# Cougar



## luddite (Dec 11, 2009)

I've just bought an O&W Cougar and after a bit of adjusting the regulator its keeping excellent time.

The down side is that one of the end pieces from the original bracelet is missing and the bezel has lost it's clicks and revolves too freely.

Has anyone any tips?

Edit, spelling correction has changed Cougar to Code Name.


----------



## mach 0.0013137 (Jan 10, 2005)

I`ve edited the title for you :wink2:


----------



## Davey P (Sep 9, 2010)

Is anybody else out there disappointed about the content of this thread after reading the title...? Just me then?


----------



## mach 0.0013137 (Jan 10, 2005)

Davey P said:


> Is anybody else out there disappointed about the content of this thread after reading the title...? Just me then?


You dirty, dirty old man...










:lol:


----------



## danoafc (Sep 27, 2012)

Davey P said:


> Is anybody else out there disappointed about the content of this thread after reading the title...? Just me then?


+1 :lol:


----------



## Guest (Apr 16, 2013)

And its for this very reason that in spite of it being a lovely looking watch I could never buy one.

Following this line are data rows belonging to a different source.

-- pv_equiv track=rewrite | github.com/thomasruntaochen-ops/art_activity_collections | src/crawlers/extractors/filters.py | is_irrelevant_item_text
-- ===== SOURCE A (Python) =====
-- IRRELEVANT_ITEM_KEYWORDS = (
--     "ticket",
--     "tickets",
--     "donate",
--     "membership",
--     "member",
--     "shop",
-- )
--
-- def is_irrelevant_item_text(value: str | None) -> bool:
--     if not value:
--         return True
--     normalized = value.strip().lower()
--     if not normalized:
--         return True
--
--     # Skip top-nav and utility text that can leak into naive text parsing.
--     for keyword in IRRELEVANT_ITEM_KEYWORDS:
--         if normalized == keyword or normalized.startswith(f"{keyword} "):
--             return True
--
--     return False
-- ===== SOURCE B (Python) =====
-- IRRELEVANT_ITEM_KEYWORDS = {
--     "ticket",
--     "tickets",
--     "donate",
--     "membership",
--     "member",
--     "shop",
-- }
--
-- def is_irrelevant_item_text(value):
--     normalized = (value or "").strip().lower()
--     if not normalized:
--         return True
--     cut = normalized.find(" ")
--     first = normalized if cut == -1 else normalized[:cut]
--     return first in IRRELEVANT_ITEM_KEYWORDS
-- ===== Notes on version B (the rewrite author's own statement) =====
-- stated objective: idiomatic
-- what changed: B folds the two falsiness guards into one normalization pass ((value or '').strip().lower()) and replaces A's per-keyword equality-or-prefix loop by locating the first space with find, slicing out the first token, and testing set membership.
import Mathlib
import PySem

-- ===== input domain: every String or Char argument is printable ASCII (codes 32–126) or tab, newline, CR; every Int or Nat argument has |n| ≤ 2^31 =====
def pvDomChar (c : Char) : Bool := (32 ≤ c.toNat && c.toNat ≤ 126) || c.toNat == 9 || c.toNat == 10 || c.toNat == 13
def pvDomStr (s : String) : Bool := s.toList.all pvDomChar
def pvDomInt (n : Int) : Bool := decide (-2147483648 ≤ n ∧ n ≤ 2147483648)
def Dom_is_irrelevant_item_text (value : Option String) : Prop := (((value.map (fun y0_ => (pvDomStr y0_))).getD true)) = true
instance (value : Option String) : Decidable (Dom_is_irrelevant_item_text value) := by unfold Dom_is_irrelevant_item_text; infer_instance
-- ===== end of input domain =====

-- B folds the two falsiness guards into one normalization pass and replaces A's
-- per-keyword equality/prefix loop by find-the-first-space + slice + set membership (objective: idiomatic).

-- ===== PORT A =====
def IRRELEVANT_ITEM_KEYWORDS : List String :=
  ["ticket", "tickets", "donate", "membership", "member", "shop"]

def is_irrelevant_item_text (value : Option String) : Bool :=
  match value with
  | none => true
  | some v =>
    if v == "" then true
    else
      let normalized := PySem.Str.lower (PySem.Str.strip v)
      if normalized == "" then true
      else
        -- for keyword in …: if normalized == keyword or normalized.startswith(f"{keyword} "): return True
        IRRELEVANT_ITEM_KEYWORDS.any (fun keyword =>
          normalized == keyword || PySem.Str.startswith normalized (keyword ++ " "))

-- ===== PORT B =====
-- B's keyword set (Python set literal of distinct string literals)
def irrelevantKeywordSet : PySem.Set String :=
  PySem.Set.ofList ["ticket", "tickets", "donate", "membership", "member", "shop"]

def is_irrelevant_item_text_alt (value : Option String) : Bool :=
  -- normalized = (value or "").strip().lower()
  let normalized := PySem.Str.lower (PySem.Str.strip (value.getD ""))
  if normalized == "" then true
  else
    -- cut = normalized.find(" "); first = normalized if cut == -1 else normalized[:cut]
    let cut : Int := PySem.Str.find normalized " "
    let first := if cut == -1 then normalized else PySem.Str.slice normalized none (some cut)
    irrelevantKeywordSet.contains first

-- ===== PRECONDITION & SPEC =====
def Spec_is_irrelevant_item_text (value : Option String) (out : Bool) : Prop := out = is_irrelevant_item_text_alt value
instance (value : Option String) (out : Bool) : Decidable (Spec_is_irrelevant_item_text value out) := by unfold Spec_is_irrelevant_item_text; infer_instance

-- ===== CLAIM (what is proved, stated in full; the proofs are below) =====
def Claim_equal_is_irrelevant_item_text : Prop := ∀ (value : Option String), Dom_is_irrelevant_item_text value → Spec_is_irrelevant_item_text value (is_irrelevant_item_text value)

-- ===== LEMMAS AND PROOFS =====

-- a singleton is an infix iff the character occurs
lemma singleton_infix_iff (a : Char) (l : List Char) : [a] <:+: l ↔ a ∈ l := by
  constructor
  · intro h; exact h.sublist.subset (by simp)
  · intro h
    obtain ⟨s, t, rfl⟩ := List.append_of_mem h
    exact ⟨s, t, by simp⟩

-- a singleton prefix is "head is that character"
lemma singleton_prefix_iff (a : Char) (l : List Char) : [a] <+: l ↔ l.head? = some a := by
  cases l with
  | nil => simp
  | cons b t => simp [List.cons_prefix_cons, eq_comm]

-- if p holds strictly before k and fails at k, takeWhile is take k
lemma takeWhile_eq_take_of (p : Char → Bool) (l : List Char) (k : Nat)
    (hk : k < l.length) (hlt : ∀ i, (h : i < k) → p (l[i]'(by omega)) = true)
    (hkf : p (l[k]'hk) = false) : l.takeWhile p = l.take k := by
  induction l generalizing k with
  | nil => simp at hk
  | cons c t ih =>
    cases k with
    | zero => simp at hkf; simp [hkf]
    | succ k' =>
      have hc : p c = true := hlt 0 (by omega)
      simp only [List.takeWhile_cons, hc, if_true, List.take_succ_cons]
      congr 1
      exact ih k' (by simpa using hk) (fun i h => hlt (i+1) (by omega))
        (by simp only [List.getElem_cons_succ] at hkf; exact hkf)

-- B's first token, on the character-list side, is the leading run of non-space characters
lemma first_toList (n : String) :
    (if PySem.Str.find n " " == -1 then n
     else PySem.Str.slice n none (some (PySem.Str.find n " "))).toList
      = n.toList.takeWhile (fun c => !(c == ' ')) := by
  have hf : PySem.Str.find n " " = PySem.Chars.find n.toList [' '] := by
    simp [PySem.Str.find_eq]
  by_cases h : PySem.Chars.find n.toList [' '] = -1
  · rw [if_pos (by rw [hf]; simp [h])]
    have hmem : ¬ (' ' ∈ n.toList) := by
      rw [← singleton_infix_iff]
      exact (PySem.Chars.find_eq_neg_one_iff _ _).mp h
    rw [List.takeWhile_eq_self_iff.mpr (by intro c hc; simp; intro he; exact hmem (he ▸ hc))]
  · rw [if_neg (by rw [hf]; simp [h])]
    have hnn : 0 ≤ PySem.Chars.find n.toList [' '] :=
      (PySem.Chars.find_nonneg_iff _ _).mpr ((PySem.Chars.find_ne_neg_one_iff _ _).mp h)
    obtain ⟨hpre, hmin⟩ := PySem.Chars.find_spec (s := n.toList) (sub := [' ']) hnn
    set k := (PySem.Chars.find n.toList [' ']).toNat with hk
    have hkl : k < n.toList.length := by
      have hhd := (singleton_prefix_iff _ _).mp hpre
      by_contra hge
      rw [List.drop_eq_nil_of_le (by omega)] at hhd
      simp at hhd
    have hslice : (PySem.Str.slice n none (some (PySem.Str.find n " "))).toList
        = n.toList.take k := by
      rw [PySem.Str.toList_slice, PySem.Chars.slice_eq_listSlice, hf,
        PySem.List.slice_to _ hnn]
    rw [hslice]
    symm
    apply takeWhile_eq_take_of _ _ _ hkl
    · intro i hi
      have hni := hmin i (by omega)
      rw [singleton_prefix_iff, List.head?_drop] at hni
      simp only [List.getElem?_eq_getElem (by omega : i < n.toList.length)] at hni
      have hne : n.toList[i] ≠ ' ' := fun he => hni (by rw [he])
      simp [hne]
    · have := (singleton_prefix_iff _ _).mp hpre
      rw [List.head?_drop, List.getElem?_eq_getElem hkl] at this
      simp only [Option.some.injEq] at this
      simp [this]

-- A's per-keyword test (equality or "<kw> "-prefix) is exactly "leading token = kw",
-- for any space-free non-empty keyword
lemma key_chars (k : List Char) (hne : k ≠ []) (hk : ∀ c ∈ k, ¬ c = ' ') (cs : List Char) :
    ((cs == k) || PySem.Chars.startswith cs (k ++ [' ']))
      = (cs.takeWhile (fun c => !(c == ' ')) == k) := by
  apply Bool.coe_iff_coe.mp
  simp only [Bool.or_eq_true, beq_iff_eq, PySem.Chars.startswith_iff]
  constructor
  · rintro (rfl | ⟨t, rfl⟩)
    · exact List.takeWhile_eq_self_iff.mpr (by intro c hc; simpa using hk c hc)
    · rw [List.append_assoc, List.takeWhile_append]
      rw [if_pos (by rw [List.takeWhile_eq_self_iff.mpr (by intro c hc; simpa using hk c hc)]),
        List.singleton_append, List.takeWhile_cons]
      simp
  · intro ht
    have hsplit := List.takeWhile_append_dropWhile (p := fun c => !(c == ' ')) (l := cs)
    cases hd : cs.dropWhile (fun c => !(c == ' ')) with
    | nil =>
      left
      rw [hd, List.append_nil] at hsplit
      rw [← hsplit, ht]
    | cons d t =>
      right
      have hdne : cs.dropWhile (fun c => !(c == ' ')) ≠ [] := by simp [hd]
      have hp := List.head_dropWhile_not (fun c => !(c == ' ')) hdne
      simp only [hd, List.head_cons, Bool.not_eq_false', beq_iff_eq] at hp
      refine ⟨t, ?_⟩
      rw [← hsplit, hd, ht, hp]
      simp

-- per-keyword bridge at the String level
lemma key_str (k : String) (hne : k.toList ≠ []) (hk : ∀ c ∈ k.toList, ¬ c = ' ') (n : String) :
    (n == k || PySem.Str.startswith n (k ++ " "))
      = ((if PySem.Str.find n " " == -1 then n
          else PySem.Str.slice n none (some (PySem.Str.find n " "))) == k) := by
  have h1 : (n == k) = (n.toList == k.toList) := by
    apply Bool.coe_iff_coe.mp; simp [String.toList_inj]
  have h2 : ((if PySem.Str.find n " " == -1 then n
          else PySem.Str.slice n none (some (PySem.Str.find n " "))) == k)
      = (((if PySem.Str.find n " " == -1 then n
          else PySem.Str.slice n none (some (PySem.Str.find n " ")))).toList == k.toList) := by
    apply Bool.coe_iff_coe.mp; simp [String.toList_inj]
  rw [h1, h2, first_toList]
  have h3 : (k ++ " ").toList = k.toList ++ [' '] := by simp
  rw [PySem.Str.startswith_eq, h3]
  exact key_chars k.toList hne hk n.toList

-- ===== VERDICT (by name: the statement is the Claim_ definition above) =====
set_option maxRecDepth 16000 in
theorem is_irrelevant_item_text_spec : Claim_equal_is_irrelevant_item_text := by
  intro value _hdom
  unfold Spec_is_irrelevant_item_text
  cases value with
  | none => decide
  | some v =>
    simp only [is_irrelevant_item_text, is_irrelevant_item_text_alt, Option.getD_some]
    by_cases h1 : v == ""
    · have : v = "" := by simpa using h1
      subst this; decide
    · simp only [h1, Bool.false_eq_true, if_false]
      by_cases h2 : PySem.Str.lower (PySem.Str.strip v) == ""
      · simp [h2]
      · simp only [h2, Bool.false_eq_true, if_false]
        set n := PySem.Str.lower (PySem.Str.strip v) with hn
        simp only [IRRELEVANT_ITEM_KEYWORDS, irrelevantKeywordSet, List.any_cons, List.any_nil]
        rw [key_str "ticket" (by simp) (by simp) n,
            key_str "tickets" (by simp) (by simp) n,
            key_str "donate" (by simp) (by simp) n,
            key_str "membership" (by simp) (by simp) n,
            key_str "member" (by simp) (by simp) n,
            key_str "shop" (by simp) (by simp) n]
        rw [show PySem.Set.ofList ["ticket", "tickets", "donate", "membership", "member", "shop"]
              = (["ticket", "tickets", "donate", "membership", "member", "shop"] : List String) from rfl]
        simp only [PySem.Set.contains, List.contains_cons, List.contains_nil, Bool.or_false]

Imagine walking in saying "Just got myself a lovely little cougar on my arm"


----------



## mel (Dec 6, 2006)

At my age, a cougar would have to be at least over ninety, maybe even a hundred ldman:

:sadwalk:


----------



## luddite (Dec 11, 2009)

mach 0.0013137 said:


> I`ve edited the title for you :wink2:


Perhaps I would get more sensible answers if you changed it back.


----------



## Rotundus (May 7, 2012)

have you asked Roy if he has anything tucked away in a box somewhere?


----------



## mach 0.0013137 (Jan 10, 2005)

luddite said:


> mach 0.0013137 said:
> 
> 
> > I`ve edited the title for you :wink2:
> ...


Maybe, but it`s more fun this way :lol:


----------